(Beginning of Data to use)

-- pv_equiv track=rewrite | github.com/andrei-migunov/four-stage-gpac-to-2pp | St0_Fns.py | plpp_to_ode
-- ===== SOURCE A (Python) =====
-- def plpp_to_ode(sys):
--     # Assume input is in the form [[k,[input vector],[output vector]]
--
--     # Initialize the output for the ode with all the variables we'll need to be able to determine the function for
--     ode_keys = []
--     for i in range(len(sys[0][1])):
--         ode_keys.append("z"+str(i))
--
--     # Create a dict using all the variables so we can store the ODE functions per variable
--     ode_output = dict.fromkeys(ode_keys)
--
--     # For each reactant in the input, we're going to build out its function
--     for i in range(len(sys[0][1])):
--         append_str = ""
--         # For each function in the PLPP, we're going to search for occurances of the current reactant
--         for plpp_reac in sys:
--             # If the reactant is in the input and not the output, add the input to the function times the frequency of its occurence
--             if plpp_reac[2][i] != 0 and plpp_reac[1][i] == 0:
--                 append_str += " + ( " + str(plpp_reac[0])
--                 for j in range(len(plpp_reac[1])):
--                     if plpp_reac[1][j] != 0:
--                         append_str += " * " + "z" + str(j)
--                 append_str += " )"
--             # If the reactant is in the input and not the output, subtract the input from the function times the frequency of its occurence
--             if plpp_reac[1][i] != 0 and plpp_reac[2][i] == 0:
--                 append_str += " - ( " + str(plpp_reac[0])
--                 for j in range(len(plpp_reac[1])):
--                     if plpp_reac[1][j] != 0:
--                         append_str += " * " + "z" + str(j)
--                 append_str += " )"
--         # If every function in which the reactant occured, the reactant was both in the input and output (i.e. it always cancelled itself out), assign 0 as its function as nothing impacts it
--         if append_str == "":
--             append_str = "0"
--
--         # If the first symbol in the function associated with the reactant is a plus sign, drop the plus sign as its redundant
--         if len(append_str) > 1:
--             if append_str[1] == "+":
--                 append_str = append_str[2:]
--
--         # Write the formula to the dict of functions
--         ode_output[ode_keys[i]] = append_str
--
--     return ode_output
-- ===== SOURCE B (Python) =====
-- def plpp_to_ode(sys):
--     # One pass over the reactions: each reaction's monomial string is built once,
--     # then appended (with sign) to the accumulator of every reactant it affects.
--     n = len(sys[0][1])
--     acc = [""] * n
--     for k, inp, out in sys:
--         mono = str(k) + "".join(" * z" + str(j) for j in range(len(inp)) if inp[j] != 0)
--         acc = [s + " + ( " + mono + " )" if out[i] != 0 and inp[i] == 0
--                else s + " - ( " + mono + " )" if inp[i] != 0 and out[i] == 0
--                else s
--                for i, s in enumerate(acc)]
--     result = {}
--     for i, s in enumerate(acc):
--         if s == "":
--             s = "0"
--         if len(s) > 1 and s[1] == "+":
--             s = s[2:]
--         result["z" + str(i)] = s
--     return result
-- ===== Notes on version B (the rewrite author's own statement) =====
-- stated objective: alternative
-- what changed: B interchanges the loops: one pass over reactions, computing each reaction's monomial string exactly once and pushing it (with sign) into per-reactant accumulators, instead of A's per-reactant rescan of all reactions that rebuilds the monomial at every hit.
import Mathlib
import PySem

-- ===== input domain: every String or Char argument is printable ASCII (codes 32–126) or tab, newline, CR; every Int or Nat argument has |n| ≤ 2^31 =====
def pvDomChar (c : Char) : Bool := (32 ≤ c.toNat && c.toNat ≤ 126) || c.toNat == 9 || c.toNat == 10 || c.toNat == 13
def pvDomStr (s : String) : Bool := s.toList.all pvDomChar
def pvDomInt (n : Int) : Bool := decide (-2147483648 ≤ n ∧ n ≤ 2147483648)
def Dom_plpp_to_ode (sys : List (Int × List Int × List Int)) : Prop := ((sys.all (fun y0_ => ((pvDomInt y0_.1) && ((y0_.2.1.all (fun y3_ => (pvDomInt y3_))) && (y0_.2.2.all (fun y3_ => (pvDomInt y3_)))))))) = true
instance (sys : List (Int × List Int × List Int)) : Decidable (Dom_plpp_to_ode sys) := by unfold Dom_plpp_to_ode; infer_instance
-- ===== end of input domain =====

-- B interchanges A's loops: one pass over the reactions, each reaction's monomial built once and pushed into per-reactant accumulators (alternative decomposition, same cost).


-- Shared tail code of both Pythons ('' -> '0'; drop a leading " +"); string work is done on List Char (PySem.Chars).
def pvFinish (cs : List Char) : String :=
  let cs := if cs = [] then ['0'] else cs
  let cs := if 1 < cs.length ∧ PySem.List.pyGet? cs 1 = some '+' then PySem.List.slice cs (some 2) none else cs
  String.ofList cs

-- ===== PORT A =====
-- A's dict has the distinct keys "z0".."z(n-1)" assigned once each, in order, so its items list is this map over range n.
-- '[] => []' stands for the IndexError Python raises on sys[0] (excluded by Pre_); pyGetD's default 0 is likewise only reached outside Pre_.
def plpp_to_ode (sys : List (Int × List Int × List Int)) : List (String × String) :=
  match sys with
  | [] => []
  | first :: _ =>
    let n := first.2.1.length
    (List.range n).map (fun (i : Nat) =>
      let s := sys.foldl (fun acc reac =>
        let acc :=
          if PySem.List.pyGetD reac.2.2 (i : Int) 0 ≠ 0 ∧ PySem.List.pyGetD reac.2.1 (i : Int) 0 = 0 then
            ((List.range reac.2.1.length).foldl
              (fun a (j : Nat) => if PySem.List.pyGetD reac.2.1 (j : Int) 0 ≠ 0 then a ++ " * z".toList ++ PySem.Int.toChars (j : Int) else a)
              (acc ++ " + ( ".toList ++ PySem.Int.toChars reac.1)) ++ " )".toList
          else acc
        if PySem.List.pyGetD reac.2.1 (i : Int) 0 ≠ 0 ∧ PySem.List.pyGetD reac.2.2 (i : Int) 0 = 0 then
          ((List.range reac.2.1.length).foldl
            (fun a (j : Nat) => if PySem.List.pyGetD reac.2.1 (j : Int) 0 ≠ 0 then a ++ " * z".toList ++ PySem.Int.toChars (j : Int) else a)
            (acc ++ " - ( ".toList ++ PySem.Int.toChars reac.1)) ++ " )".toList
        else acc) []
      (String.ofList ('z' :: PySem.Int.toChars (i : Int)), pvFinish s))

-- ===== PORT B =====
def plpp_to_ode_alt (sys : List (Int × List Int × List Int)) : List (String × String) :=
  match sys with
  | [] => []
  | first :: _ =>
    let n := first.2.1.length
    let acc := sys.foldl (fun acc reac =>
      let mono := PySem.Int.toChars reac.1 ++
        PySem.Chars.join []
          (((List.range reac.2.1.length).filter (fun (j : Nat) => PySem.List.pyGetD reac.2.1 (j : Int) 0 != 0)).map
            (fun (j : Nat) => " * z".toList ++ PySem.Int.toChars (j : Int))) ;
      acc.mapIdx (fun i s =>
        if PySem.List.pyGetD reac.2.2 (i : Int) 0 ≠ 0 ∧ PySem.List.pyGetD reac.2.1 (i : Int) 0 = 0 then
          s ++ " + ( ".toList ++ mono ++ " )".toList
        else if PySem.List.pyGetD reac.2.1 (i : Int) 0 ≠ 0 ∧ PySem.List.pyGetD reac.2.2 (i : Int) 0 = 0 then
          s ++ " - ( ".toList ++ mono ++ " )".toList
        else s)) (List.replicate n ([] : List Char))
    acc.mapIdx (fun i s => (String.ofList ('z' :: PySem.Int.toChars (i : Int)), pvFinish s))

-- ===== PRECONDITION & SPEC =====
-- Pre_ excludes exactly the inputs where Python A raises IndexError: the empty system (sys[0]) and
-- systems where some reaction's input or output vector is shorter than the first reaction's input vector.
def Pre_plpp_to_ode (sys : List (Int × List Int × List Int)) : Prop :=
  sys ≠ [] ∧ ∀ r ∈ sys, sys.headI.2.1.length ≤ r.2.1.length ∧ sys.headI.2.1.length ≤ r.2.2.length
instance (sys : List (Int × List Int × List Int)) : Decidable (Pre_plpp_to_ode sys) := by unfold Pre_plpp_to_ode; infer_instance
def pvWitness_plpp_to_ode : (List (Int × List Int × List Int)) := [(2, [1, 0], [0, 1]), (3, [0, 1], [0, 0])]
def Spec_plpp_to_ode (sys : List (Int × List Int × List Int)) (out : List (String × String)) : Prop := out = plpp_to_ode_alt sys
instance (sys : List (Int × List Int × List Int)) (out : List (String × String)) : Decidable (Spec_plpp_to_ode sys out) := by unfold Spec_plpp_to_ode; infer_instance

-- ===== CLAIM (what is proved, stated in full; the proofs are below) =====
def Claim_equal_plpp_to_ode : Prop := ∀ (sys : List (Int × List Int × List Int)), Dom_plpp_to_ode sys → Pre_plpp_to_ode sys → Spec_plpp_to_ode sys (plpp_to_ode sys)

-- ===== LEMMAS AND PROOFS =====

-- the per-cell update both ports perform, with the monomial in closed form
def pvCell (reac : Int × List Int × List Int) (i : Nat) (s : List Char) : List Char :=
  let mono := PySem.Int.toChars reac.1 ++
    ((((List.range reac.2.1.length).filter (fun (j : Nat) => PySem.List.pyGetD reac.2.1 (j : Int) 0 != 0)).map
      (fun (j : Nat) => " * z".toList ++ PySem.Int.toChars (j : Int))).flatten)
  if PySem.List.pyGetD reac.2.2 (i : Int) 0 ≠ 0 ∧ PySem.List.pyGetD reac.2.1 (i : Int) 0 = 0 then
    s ++ " + ( ".toList ++ mono ++ " )".toList
  else if PySem.List.pyGetD reac.2.1 (i : Int) 0 ≠ 0 ∧ PySem.List.pyGetD reac.2.2 (i : Int) 0 = 0 then
    s ++ " - ( ".toList ++ mono ++ " )".toList
  else s

theorem pvJoin_nil_eq_flatten (l : List (List Char)) : PySem.Chars.join [] l = l.flatten := by
  induction l with
  | nil => rfl
  | cons x t ih =>
    cases t <;> simp_all [PySem.Chars.join, List.intercalate, List.intersperse]

theorem pvMonoFold (l : List Nat) (inp : List Int) (a : List Char) :
    l.foldl (fun a (j : Nat) => if PySem.List.pyGetD inp (j : Int) 0 ≠ 0 then a ++ " * z".toList ++ PySem.Int.toChars (j : Int) else a) a
      = a ++ ((l.filter (fun (j : Nat) => PySem.List.pyGetD inp (j : Int) 0 != 0)).map
          (fun (j : Nat) => " * z".toList ++ PySem.Int.toChars (j : Int))).flatten := by
  induction l generalizing a with
  | nil => simp only [List.foldl_nil, List.filter_nil, List.map_nil, List.flatten_nil, List.append_nil]
  | cons x t ih =>
    rw [List.foldl_cons, List.filter_cons]
    by_cases h : PySem.List.pyGetD inp (x : Int) 0 ≠ 0
    · have hb : (PySem.List.pyGetD inp (x : Int) 0 != 0) = true := by simpa using h
      rw [if_pos h, ih, hb]
      simp only [if_true, List.map_cons, List.flatten_cons, List.append_assoc]
    · have hb : (PySem.List.pyGetD inp (x : Int) 0 != 0) = false := by simpa using h
      rw [if_neg h, ih, hb]
      simp only [Bool.false_eq_true, if_false]

theorem pvStepA_eq_pvCell (reac : Int × List Int × List Int) (i : Nat) (acc : List Char) :
    (let acc' :=
        if PySem.List.pyGetD reac.2.2 (i : Int) 0 ≠ 0 ∧ PySem.List.pyGetD reac.2.1 (i : Int) 0 = 0 then
          ((List.range reac.2.1.length).foldl
            (fun a (j : Nat) => if PySem.List.pyGetD reac.2.1 (j : Int) 0 ≠ 0 then a ++ " * z".toList ++ PySem.Int.toChars (j : Int) else a)
            (acc ++ " + ( ".toList ++ PySem.Int.toChars reac.1)) ++ " )".toList
        else acc
      if PySem.List.pyGetD reac.2.1 (i : Int) 0 ≠ 0 ∧ PySem.List.pyGetD reac.2.2 (i : Int) 0 = 0 then
        ((List.range reac.2.1.length).foldl
          (fun a (j : Nat) => if PySem.List.pyGetD reac.2.1 (j : Int) 0 ≠ 0 then a ++ " * z".toList ++ PySem.Int.toChars (j : Int) else a)
          (acc' ++ " - ( ".toList ++ PySem.Int.toChars reac.1)) ++ " )".toList
      else acc')
    = pvCell reac i acc := by
  by_cases h1 : PySem.List.pyGetD reac.2.2 (i : Int) 0 ≠ 0 ∧ PySem.List.pyGetD reac.2.1 (i : Int) 0 = 0
  · by_cases h2 : PySem.List.pyGetD reac.2.1 (i : Int) 0 ≠ 0 ∧ PySem.List.pyGetD reac.2.2 (i : Int) 0 = 0
    · exact absurd h1.2 h2.1
    · simp only [pvCell, if_pos h1, if_neg h2]
      rw [pvMonoFold]
      simp only [List.append_assoc]
  · by_cases h2 : PySem.List.pyGetD reac.2.1 (i : Int) 0 ≠ 0 ∧ PySem.List.pyGetD reac.2.2 (i : Int) 0 = 0
    · simp only [pvCell, if_neg h1, if_pos h2]
      rw [pvMonoFold]
      simp only [List.append_assoc]
    · simp only [pvCell, if_neg h1, if_neg h2]

theorem pvStepB_eq_pvCell (reac : Int × List Int × List Int) (acc : List (List Char)) :
    (let mono := PySem.Int.toChars reac.1 ++
        PySem.Chars.join []
          (((List.range reac.2.1.length).filter (fun (j : Nat) => PySem.List.pyGetD reac.2.1 (j : Int) 0 != 0)).map
            (fun (j : Nat) => " * z".toList ++ PySem.Int.toChars (j : Int))) ;
      acc.mapIdx (fun i s =>
        if PySem.List.pyGetD reac.2.2 (i : Int) 0 ≠ 0 ∧ PySem.List.pyGetD reac.2.1 (i : Int) 0 = 0 then
          s ++ " + ( ".toList ++ mono ++ " )".toList
        else if PySem.List.pyGetD reac.2.1 (i : Int) 0 ≠ 0 ∧ PySem.List.pyGetD reac.2.2 (i : Int) 0 = 0 then
          s ++ " - ( ".toList ++ mono ++ " )".toList
        else s))
    = acc.mapIdx (fun i s => pvCell reac i s) := by
  simp only [pvJoin_nil_eq_flatten]
  rfl

theorem pvFoldB (sys : List (Int × List Int × List Int)) (acc : List (List Char)) :
    sys.foldl (fun acc reac => acc.mapIdx (fun i s => pvCell reac i s)) acc
      = acc.mapIdx (fun i s => sys.foldl (fun t reac => pvCell reac i t) s) := by
  induction sys generalizing acc with
  | nil =>
    rw [List.foldl_nil]
    apply List.ext_getElem <;> simp [List.getElem_mapIdx]
  | cons r t ih =>
    rw [List.foldl_cons, ih]
    apply List.ext_getElem <;> simp [List.getElem_mapIdx]

theorem plpp_to_ode_eq (sys : List (Int × List Int × List Int)) :
    plpp_to_ode sys = plpp_to_ode_alt sys := by
  cases sys with
  | nil => rfl
  | cons first rest =>
    unfold plpp_to_ode plpp_to_ode_alt
    simp only
    rw [show (fun (acc : List (List Char)) (reac : Int × List Int × List Int) =>
          (let mono := PySem.Int.toChars reac.1 ++
              PySem.Chars.join []
                (((List.range reac.2.1.length).filter (fun (j : Nat) => PySem.List.pyGetD reac.2.1 (j : Int) 0 != 0)).map
                  (fun (j : Nat) => " * z".toList ++ PySem.Int.toChars (j : Int))) ;
            acc.mapIdx (fun i s =>
              if PySem.List.pyGetD reac.2.2 (i : Int) 0 ≠ 0 ∧ PySem.List.pyGetD reac.2.1 (i : Int) 0 = 0 then
                s ++ " + ( ".toList ++ mono ++ " )".toList
              else if PySem.List.pyGetD reac.2.1 (i : Int) 0 ≠ 0 ∧ PySem.List.pyGetD reac.2.2 (i : Int) 0 = 0 then
                s ++ " - ( ".toList ++ mono ++ " )".toList
              else s)))
        = fun acc reac => acc.mapIdx (fun i s => pvCell reac i s) from
          funext fun acc => funext fun reac => pvStepB_eq_pvCell reac acc]
    rw [pvFoldB]
    apply List.ext_getElem
    · simp
    · intro i h1 h2
      simp only [List.getElem_map, List.getElem_range, List.getElem_mapIdx, List.getElem_replicate]
      congr 1
      congr 1
      apply PySem.List.foldl_congr_mem
      intro acc reac _
      exact pvStepA_eq_pvCell reac i acc

-- ===== VERDICT (by name: the statement is the Claim_ definition above) =====
theorem plpp_to_ode_spec : Claim_equal_plpp_to_ode := by
  intro sys _ _
  unfold Spec_plpp_to_ode
  exact plpp_to_ode_eq sys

(End of Data to use)

▶ Your assignment
Look over the listing above and copy each line that contains "theorem".

▶ Completed exercise
theorem pvJoin_nil_eq_flatten (l : List (List Char)) : PySem.Chars.join [] l = l.flatten := by
theorem pvMonoFold (l : List Nat) (inp : List Int) (a : List Char) :
theorem pvStepA_eq_pvCell (reac : Int × List Int × List Int) (i : Nat) (acc : List Char) :
theorem pvStepB_eq_pvCell (reac : Int × List Int × List Int) (acc : List (List Char)) :
theorem pvFoldB (sys : List (Int × List Int × List Int)) (acc : List (List Char)) :
theorem plpp_to_ode_eq (sys : List (Int × List Int × List Int)) :
theorem plpp_to_ode_spec : Claim_equal_plpp_to_ode := by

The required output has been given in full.